Júnior Almeida – Rios de Notícias
MANAUS (AM) – Familiares e amigos de Benício Xavier de Freitas, de seis anos, realizaram uma manifestação nesta segunda-feira, 1º/12, em frente ao Conselho Regional de Medicina do Amazonas (CRM-AM), em Manaus.
O grupo pediu justiça e responsabilização pelos erros que levaram à morte do menino após a aplicação incorreta de adrenalina no Hospital Santa Júlia, no Centro. A médica Juliana Brasil, investigada pela morte do garoto, recebeu habeas corpus da Justiça do Amazonas.
Nesta manhã, o Portal RIOS DE NOTÍCIAS mostrou o protesto, que reuniu parentes, colegas e amigos dos pais da criança clamando por respostas e ações concretas sobre o caso. Cartazes, faixas e balões foram erguidos em homenagem ao menino.
Em coletiva de imprensa no local, a família afirma que Benício morreu após receber uma dosagem errada de adrenalina durante o atendimento entre os dias 23 e 24 de novembro. A mãe, Joyce Freitas, diz que a família enfrenta um luto profundo.

Leia também: Caso Benício: prints revelam desespero de médica após erro que levou à morte de menino em Manaus
Segundo ela, desde o início do atendimento, a médica teria demonstrado despreparo e falta de ação diante da reação do menino à medicação. Joyce afirmou que não houve “acordo” para a aplicação da adrenalina na veia, como alegado pela profissional.

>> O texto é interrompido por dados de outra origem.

-- ===== PRECONDITION & SPEC =====
def Spec_analyze_melody_functions (melody_pcs : List Int) (chord_scale_pcs : List Int) (chord_root_pc : Int) (out : List (Int × List String)) : Prop := out = analyze_melody_functions_alt melody_pcs chord_scale_pcs chord_root_pc
instance (melody_pcs : List Int) (chord_scale_pcs : List Int) (chord_root_pc : Int) (out : List (Int × List String)) : Decidable (Spec_analyze_melody_functions melody_pcs chord_scale_pcs chord_root_pc out) := by unfold Spec_analyze_melody_functions; infer_instance

-- ===== CLAIM (what is proved, stated in full; the proofs are below) =====
def Claim_equal_analyze_melody_functions : Prop := ∀ (melody_pcs : List Int) (chord_scale_pcs : List Int) (chord_root_pc : Int), Dom_analyze_melody_functions melody_pcs chord_scale_pcs chord_root_pc → Spec_analyze_melody_functions melody_pcs chord_scale_pcs chord_root_pc (analyze_melody_functions melody_pcs chord_scale_pcs chord_root_pc)

-- ===== LEMMAS AND PROOFS =====

-- keys are preserved by any fold whose step preserves them
theorem pv_keys_foldl {α : Type} (L : List α) (step : PySem.Dict Int (List String) → α → PySem.Dict Int (List String))
    (K : List Int) (h : ∀ d a, a ∈ L → d.keys = K → (step d a).keys = K) :
    ∀ d : PySem.Dict Int (List String), d.keys = K → (L.foldl step d).keys = K := by
  induction L with
  | nil => intro d hd; simpa using hd
  | cons x t ih =>
    intro d hd
    simp only [List.foldl_cons]
    exact ih (fun d a ha => h d a (List.mem_cons_of_mem _ ha)) _ (h d x (List.mem_cons_self) hd)

theorem pv_keys_modify_mem (d : PySem.Dict Int (List String)) (k : Int) (f : List String → List String)
    (K : List Int) (hd : d.keys = K) (hk : k ∈ K) : (d.modify k [] f).keys = K := by
  rw [PySem.Dict.keys_modify, PySem.Dict.keys_insert_of_contains]
  · exact hd
  · exact (PySem.Dict.contains_iff_mem_keys d k).2 (hd ▸ hk)


theorem pv_getD_init (L : List Int) (d : PySem.Dict Int (List String))
    (h : ∀ c, d.getD c ([] : List String) = []) (c : Int) :
    (L.foldl (fun d i => d.insert i []) d).getD c [] = [] := by
  induction L generalizing d with
  | nil => simpa using h c
  | cons x t ih =>
    simp only [List.foldl_cons]
    exact ih _ (fun c' => by rw [PySem.Dict.getD_insert]; split <;> simp [h])

theorem pv_getD_pass3 (C1 C2 C3 : Int → Prop) [DecidablePred C1] [DecidablePred C2] [DecidablePred C3]
    (L : List Int) (d : PySem.Dict Int (List String)) (c : Int) :
    (L.foldl (fun d i =>
      if C1 i then
        if C2 i then d.modify i [] (· ++ ["upper_neighbor"])
        else if C3 i then d.modify i [] (· ++ ["lower_neighbor"])
        else d
      else d) d).getD c []
    = d.getD c [] ++ (L.filter (fun i => decide (i = c) && decide (C1 i) && (decide (C2 i) || decide (C3 i)))).map
        (fun i => if C2 i then "upper_neighbor" else "lower_neighbor") := by
  induction L generalizing d with
  | nil => simp
  | cons x t ih =>
    simp only [List.foldl_cons, List.filter_cons]
    rw [ih]
    by_cases hc : x = c
    · subst hc
      by_cases h1 : C1 x <;> by_cases h2 : C2 x <;> by_cases h3 : C3 x <;>
        simp [h1, h2, h3]
    · have hc' : ¬ c = x := fun h => hc h.symm
      by_cases h1 : C1 x <;> by_cases h2 : C2 x <;> by_cases h3 : C3 x <;>
        simp [hc, hc', h1, h2, h3, PySem.Dict.getD_modify]

theorem pv_pyGetD_cons_pos {α : Type} (x : α) (t : List α) (k : Int) (d : α) (hk : 1 ≤ k) :
    PySem.List.pyGetD (x :: t) k d = PySem.List.pyGetD t (k - 1) d := by
  simp only [PySem.List.pyGetD, PySem.List.pyGet?, PySem.List.pyIdx?, List.length_cons]
  by_cases h1 : k < (t.length : Int) + 1
  · have h2 : k - 1 < (t.length : Int) := by omega
    simp only [if_pos (by omega : (0:Int) ≤ k), if_pos (by omega : (0:Int) ≤ k - 1),
      if_pos (by push_cast; omega : k < ((t.length + 1 : Nat) : Int)), if_pos h2]
    have : k.toNat = (k - 1).toNat + 1 := by omega
    rw [this]
    simp
  · simp only [if_pos (by omega : (0:Int) ≤ k), if_pos (by omega : (0:Int) ≤ k - 1),
      if_neg (by push_cast; omega : ¬ k < ((t.length + 1 : Nat) : Int)),
      if_neg (by omega : ¬ k - 1 < (t.length : Int))]
    simp

theorem pv_pyGetD_cons_zero {α : Type} (x : α) (t : List α) (d : α) :
    PySem.List.pyGetD (x :: t) 0 d = x := by
  simp [PySem.List.pyGetD, PySem.List.pyGet?, PySem.List.pyIdx?]

theorem pv_mem_enumerate_bounds {α : Type} (xs : List α) (s : Int) :
    ∀ p ∈ PySem.List.enumerate xs s, s ≤ p.1 ∧ p.1 < s + xs.length := by
  induction xs generalizing s with
  | nil => simp [PySem.List.enumerate]
  | cons x t ih =>
    intro p hp
    simp only [PySem.List.enumerate, List.mem_cons] at hp
    rcases hp with h | h
    · subst h; simp
    · have := ih (s + 1) p h
      simp [List.length_cons]
      omega

theorem pv_enum_filter (xs : List Int) (s c : Int) (q : Int × Int → Bool)
    (hq : ∀ pr, q pr = true → pr.1 = c) (hc : s ≤ c ∧ c < s + xs.length) :
    (PySem.List.enumerate xs s).filter q
    = if q (c, PySem.List.pyGetD xs (c - s) 0) then [(c, PySem.List.pyGetD xs (c - s) 0)] else [] := by
  induction xs generalizing s with
  | nil => simp at hc; omega
  | cons x t ih =>
    simp only [PySem.List.enumerate, List.filter_cons]
    by_cases hcs : c = s
    · subst hcs
      have ht : (PySem.List.enumerate t (c + 1)).filter q = [] := by
        rw [List.filter_eq_nil_iff]
        intro p hp hqp
        have h1 := hq p hqp
        have h2 := pv_mem_enumerate_bounds t (c + 1) p hp
        omega
      have hg : PySem.List.pyGetD (x :: t) (c - c) 0 = x := by
        simp only [sub_self]
        exact pv_pyGetD_cons_zero x t 0
      rw [hg]
      by_cases hh : q (c, x) <;> simp [hh, ht]
    · have hx : ¬ q (s, x) = true := fun h => hcs ((hq _ h).symm)
      have hg : PySem.List.pyGetD (x :: t) (c - s) 0 = PySem.List.pyGetD t (c - (s + 1)) 0 := by
        rw [pv_pyGetD_cons_pos x t (c - s) 0 (by omega)]
        ring_nf
      simp only [hx, Bool.false_eq_true, if_false]
      rw [ih (s + 1) ⟨by omega, by simp at hc ⊢; omega⟩, hg]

Ela explicou que a decisão foi tomada de forma rápida e sem explicação técnica, e que sempre ouviu dos médicos anteriores que o medicamento deveria ser administrado por inalação.
A mãe ainda criticou a postura da profissional e citou os prints que circulam nas redes sociais e mostram a médica conversando com outro profissional e relatando um possível erro médico. “Enquanto meu filho estava lá, lutando pela vida, ela estava no celular. Isso machuca muito. Dói saber que ele poderia ter sido salvo”, desabafou.

Ela ainda questionou falhas estruturais no hospital, apontando ausência de farmacêutico e outros profissionais para conferir procedimentos. “Foi um erro atrás do outro. Quero que meu filho não seja só mais um caso. Que ninguém mais passe por essa dor”, acrescentou.
O pai, Bruno Freitas, afirmou que a morte do filho “destruiu a família” e expressou revolta com a situação. “Meu filho saiu de casa andando e conversando, e voltou dentro de um caixão. Isso não pode ficar impune”, disse.
Ele ressaltou que não houve autorização para a aplicação da adrenalina na veia. “Ninguém perguntou nada pra gente. Se tivessem explicado o risco, jamais teríamos permitido. Foi uma decisão tomada sem cautela, sem cuidado”, declarou.